I need a set of, at most, linear inequalities (nonquadratic, etc.) in real / whole / binary numbers that feed the solver would provide the shortest maximum time margin on all machines.
What I tried was to make a binary output matrix. $ O_ {n times T} $, where $ T = sum_ {i = 1} ^ {n} t_i $ , so that each work is represented as $ t_i $ 1 represents the moment in which the work has been done and is restricted so that it never exceeds more than m jobs at a time.
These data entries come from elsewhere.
-- pv_equiv track=rewrite | github.com/tsundvoll/aoc | aoc_2020/day_24/solution.py | parse_tiles_to_turn
-- ===== SOURCE A (Python) =====
-- def parse_tiles_to_turn(data):
--     tiles = []
--     for line in data:
--         idx = 0
--         i = 0
--         j = 0
--         while idx < len(line):
--             if line[idx] == 's' or line[idx] == 'n':
--                 direction = line[idx:idx+2]
--                 idx += 2
--             else:
--                 direction = line[idx]
--                 idx += 1
--
--             if direction == 'e':
--                 j += 1
--             elif direction == 'se':
--                 i += 1
--             elif direction == 'sw':
--                 i += 1
--                 j -= 1
--             elif direction == 'w':
--                 j -= 1
--             elif direction == 'nw':
--                 i -= 1
--             elif direction == 'ne':
--                 i -= 1
--                 j += 1
--         tiles.append((i,j))
--     return tiles
-- ===== SOURCE B (Python) =====
-- # B: a character-at-a-time finite-state machine (pending prefix 's'/'n' as state),
-- # no lookahead slicing and no token list; one transition-table lookup per character.
-- _DELTA = {('', 'e'): (0, 1), ('', 'w'): (0, -1),
--           ('s', 'e'): (1, 0), ('s', 'w'): (1, -1),
--           ('n', 'e'): (-1, 1), ('n', 'w'): (-1, 0)}
--
--
-- def parse_tiles_to_turn(data):
--     tiles = []
--     for line in data:
--         i = j = 0
--         pending = ''
--         for c in line:
--             if not pending and c in ('s', 'n'):
--                 pending = c
--             else:
--                 di, dj = _DELTA.get((pending, c), (0, 0))
--                 i += di
--                 j += dj
--                 pending = ''
--         tiles.append((i, j))
--     return tiles
-- ===== Notes on version B (the rewrite author's own statement) =====
-- stated objective: alternative
-- what changed: B replaces A's lookahead while loop (slice a 1- or 2-char token out of the line, then an if/elif chain) by a character-at-a-time finite-state machine: one fold over the characters carrying a pending-prefix state ('' / 's' / 'n') and applying a (state, char) -> (di, dj) transition table, with no slicing and no token values.
import Mathlib
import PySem

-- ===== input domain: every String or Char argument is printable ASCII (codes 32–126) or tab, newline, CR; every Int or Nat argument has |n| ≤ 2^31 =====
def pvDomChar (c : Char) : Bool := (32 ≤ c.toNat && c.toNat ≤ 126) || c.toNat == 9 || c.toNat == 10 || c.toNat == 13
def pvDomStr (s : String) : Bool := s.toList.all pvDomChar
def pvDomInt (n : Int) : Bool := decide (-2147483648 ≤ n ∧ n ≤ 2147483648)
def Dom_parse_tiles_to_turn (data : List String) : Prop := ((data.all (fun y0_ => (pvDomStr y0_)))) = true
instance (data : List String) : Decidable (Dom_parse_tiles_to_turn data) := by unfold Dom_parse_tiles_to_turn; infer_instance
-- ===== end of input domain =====

-- B replaces A's lookahead while loop (slice out a 1- or 2-char token, if/elif chain)
-- by a character-at-a-time finite-state machine with a pending-prefix state (objective: alternative).

-- ===== PORT A =====
-- A's if/elif chain on `direction`, updating (i, j); same tests in the same order.
def pvStepDirA (i j : Int) (direction : List Char) : Int × Int :=
  if direction = ['e'] then (i, j + 1)
  else if direction = ['s', 'e'] then (i + 1, j)
  else if direction = ['s', 'w'] then (i + 1, j - 1)
  else if direction = ['w'] then (i, j - 1)
  else if direction = ['n', 'w'] then (i - 1, j)
  else if direction = ['n', 'e'] then (i - 1, j + 1)
  else (i, j)

-- A's while loop over idx, ported as recursion on the remaining characters:
-- line[idx] is the head of the suffix, line[idx:idx+2] its first two chars,
-- idx += 1 / idx += 2 drops 1 / 2 characters. Exact.
def pvLineA : List Char → Int → Int → Int × Int
  | [], i, j => (i, j)
  | c :: rest, i, j =>
    if c = 's' ∨ c = 'n' then
      let d := pvStepDirA i j (c :: rest.take 1)
      pvLineA (rest.drop 1) d.1 d.2
    else
      let d := pvStepDirA i j [c]
      pvLineA rest d.1 d.2
termination_by cs => cs.length
decreasing_by all_goals simp

def parse_tiles_to_turn (data : List String) : List (Int × Int) :=
  data.foldl (fun tiles line => tiles ++ [pvLineA line.toList 0 0]) []

-- ===== PORT B =====
-- the transition table _DELTA: Python keys are (str, str) pairs, ported as (List Char × List Char)
def pvDelta : PySem.Dict (List Char × List Char) (Int × Int) :=
  PySem.Dict.ofList [(([], ['e']), (0, 1)), (([], ['w']), (0, -1)),
                     ((['s'], ['e']), (1, 0)), ((['s'], ['w']), (1, -1)),
                     ((['n'], ['e']), (-1, 1)), ((['n'], ['w']), (-1, 0))]

-- one FSM transition: state = (pending, i, j)
def pvFsmStep (st : List Char × Int × Int) (c : Char) : List Char × Int × Int :=
  if st.1 = [] ∧ (c = 's' ∨ c = 'n') then ([c], st.2.1, st.2.2)
  else
    let d := pvDelta.getD (st.1, [c]) (0, 0)
    ([], st.2.1 + d.1, st.2.2 + d.2)

-- run the machine over one line; a trailing pending prefix is discarded
def pvFsmRun (cs : List Char) : Int × Int :=
  (cs.foldl pvFsmStep ([], 0, 0)).2

def parse_tiles_to_turn_alt (data : List String) : List (Int × Int) :=
  data.map (fun line => pvFsmRun line.toList)

-- ===== PRECONDITION & SPEC =====
def Spec_parse_tiles_to_turn (data : List String) (out : List (Int × Int)) : Prop := out = parse_tiles_to_turn_alt data
instance (data : List String) (out : List (Int × Int)) : Decidable (Spec_parse_tiles_to_turn data out) := by unfold Spec_parse_tiles_to_turn; infer_instance

-- ===== CLAIM (what is proved, stated in full; the proofs are below) =====
def Claim_equal_parse_tiles_to_turn : Prop := ∀ (data : List String), Dom_parse_tiles_to_turn data → Spec_parse_tiles_to_turn data (parse_tiles_to_turn data)

-- ===== LEMMAS AND PROOFS =====

-- the transition-table lookup, evaluated into an if-chain over its six keys
theorem pvDelta_getD (k : List Char × List Char) :
    pvDelta.getD k (0, 0) =
      if k = ([], ['e']) then ((0 : Int), (1 : Int)) else if k = ([], ['w']) then (0, -1)
      else if k = (['s'], ['e']) then (1, 0) else if k = (['s'], ['w']) then (1, -1)
      else if k = (['n'], ['e']) then (-1, 1) else if k = (['n'], ['w']) then (-1, 0)
      else (0, 0) := by
  have h : pvDelta.items = [(([], ['e']), (0, 1)), (([], ['w']), (0, -1)),
      ((['s'], ['e']), (1, 0)), ((['s'], ['w']), (1, -1)),
      ((['n'], ['e']), (-1, 1)), ((['n'], ['w']), (-1, 0))] := by decide
  simp only [PySem.Dict.getD, PySem.Dict.get?, h, List.find?]
  split_ifs with h1 h2 h3 h4 h5 h6
  · subst h1; rfl
  · subst h2; rfl
  · subst h3; rfl
  · subst h4; rfl
  · subst h5; rfl
  · subst h6; rfl
  · simp only [beq_eq_false_iff_ne.mpr (Ne.symm h1), beq_eq_false_iff_ne.mpr (Ne.symm h2),
      beq_eq_false_iff_ne.mpr (Ne.symm h3), beq_eq_false_iff_ne.mpr (Ne.symm h4),
      beq_eq_false_iff_ne.mpr (Ne.symm h5), beq_eq_false_iff_ne.mpr (Ne.symm h6)]
    rfl

-- an FSM transition from the empty state on a non-'s'/'n' char = A's one-char-token step
theorem pv_step1 (c : Char) (i j : Int) (h : ¬ (c = 's' ∨ c = 'n')) :
    pvFsmStep ([], i, j) c = ([], pvStepDirA i j [c]) := by
  simp only [pvFsmStep]
  rw [if_neg (by simp [h])]
  simp only [pvDelta_getD, pvStepDirA]
  split_ifs <;> simp_all [Prod.ext_iff] <;> omega

-- an FSM transition from a pending 's'/'n' state = A's two-char-token step
theorem pv_step2 (c c2 : Char) (i j : Int) (_h : c = 's' ∨ c = 'n') :
    pvFsmStep ([c], i, j) c2 = ([], pvStepDirA i j [c, c2]) := by
  simp only [pvFsmStep]
  rw [if_neg (by simp)]
  simp only [pvDelta_getD, pvStepDirA]
  split_ifs <;> simp_all [Prod.ext_iff] <;> omega

-- A's loop over one line equals running the FSM from the empty state, from any accumulator
theorem pv_line_eq_fsm : ∀ (n : Nat) (cs : List Char), cs.length ≤ n → ∀ (i j : Int),
    (cs.foldl pvFsmStep ([], i, j)).2 = pvLineA cs i j := by
  intro n
  induction n with
  | zero =>
    intro cs hcs i j
    have hnil : cs = [] := List.eq_nil_of_length_eq_zero (Nat.le_zero.mp hcs)
    subst hnil; simp [pvLineA]
  | succ n ih =>
    intro cs hcs i j
    match cs with
    | [] => simp [pvLineA]
    | c :: rest =>
      by_cases h : c = 's' ∨ c = 'n'
      · rw [pvLineA]
        simp only [if_pos h, List.foldl_cons]
        rw [pvFsmStep, if_pos ⟨rfl, h⟩]
        match rest with
        | [] =>
          rcases h with h | h <;> subst h <;>
            simp [pvLineA, pvStepDirA]
        | c2 :: rest' =>
          simp only [List.take, List.drop, List.foldl_cons, pv_step2 c c2 _ _ h]
          exact ih rest' (by simp at hcs ⊢; omega) _ _
      · rw [pvLineA]
        simp only [if_neg h, List.foldl_cons, pv_step1 c _ _ h]
        exact ih rest (by simp at hcs; omega) _ _

theorem pv_foldl_append_eq_map (data : List String) : ∀ acc : List (Int × Int),
    data.foldl (fun tiles line => tiles ++ [pvLineA line.toList 0 0]) acc
      = acc ++ data.map (fun line => pvFsmRun line.toList) := by
  induction data with
  | nil => simp
  | cons x xs ihd =>
    intro acc
    rw [List.foldl_cons, ihd, List.map_cons]
    simp [pvFsmRun, pv_line_eq_fsm x.toList.length x.toList le_rfl]

-- ===== VERDICT (by name: the statement is the Claim_ definition above) =====
theorem parse_tiles_to_turn_spec : Claim_equal_parse_tiles_to_turn := by
  intro data _
  unfold Spec_parse_tiles_to_turn parse_tiles_to_turn parse_tiles_to_turn_alt
  simpa using pv_foldl_append_eq_map data []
I am beginning to think that this is not the way to go, since the production matrix gives me the works divided into parts (which is illegal here), and I do not believe there is a linear inequality / inequality that does not allow this.
Linear programming – Formulation of mixed integers of polytopes?
Dice $ t $ different unlimited polyhedra $ P_1: A ^ {(1)} x ^ {(1)} leq b ^ {(1)}, dots, P_t: A ^ {(t)} x ^ {(t)} leq b ^ {(t)} $ we are looking for the representation of $ bigcup_ {i = 1} ^ tP_i $ (not his convex helmet) with mixed integer programming.

What is the standard way of doing it by programming mixed integers with the least number of additional integer variables?

When it is possible to do it with only $ O (t ^ alpha) $ additional whole variables where $ alpha in (0,1) $?
I found a review where they say we can do this with $ O ( log t) $ Whole variables if the polyhedra have a common recession cone.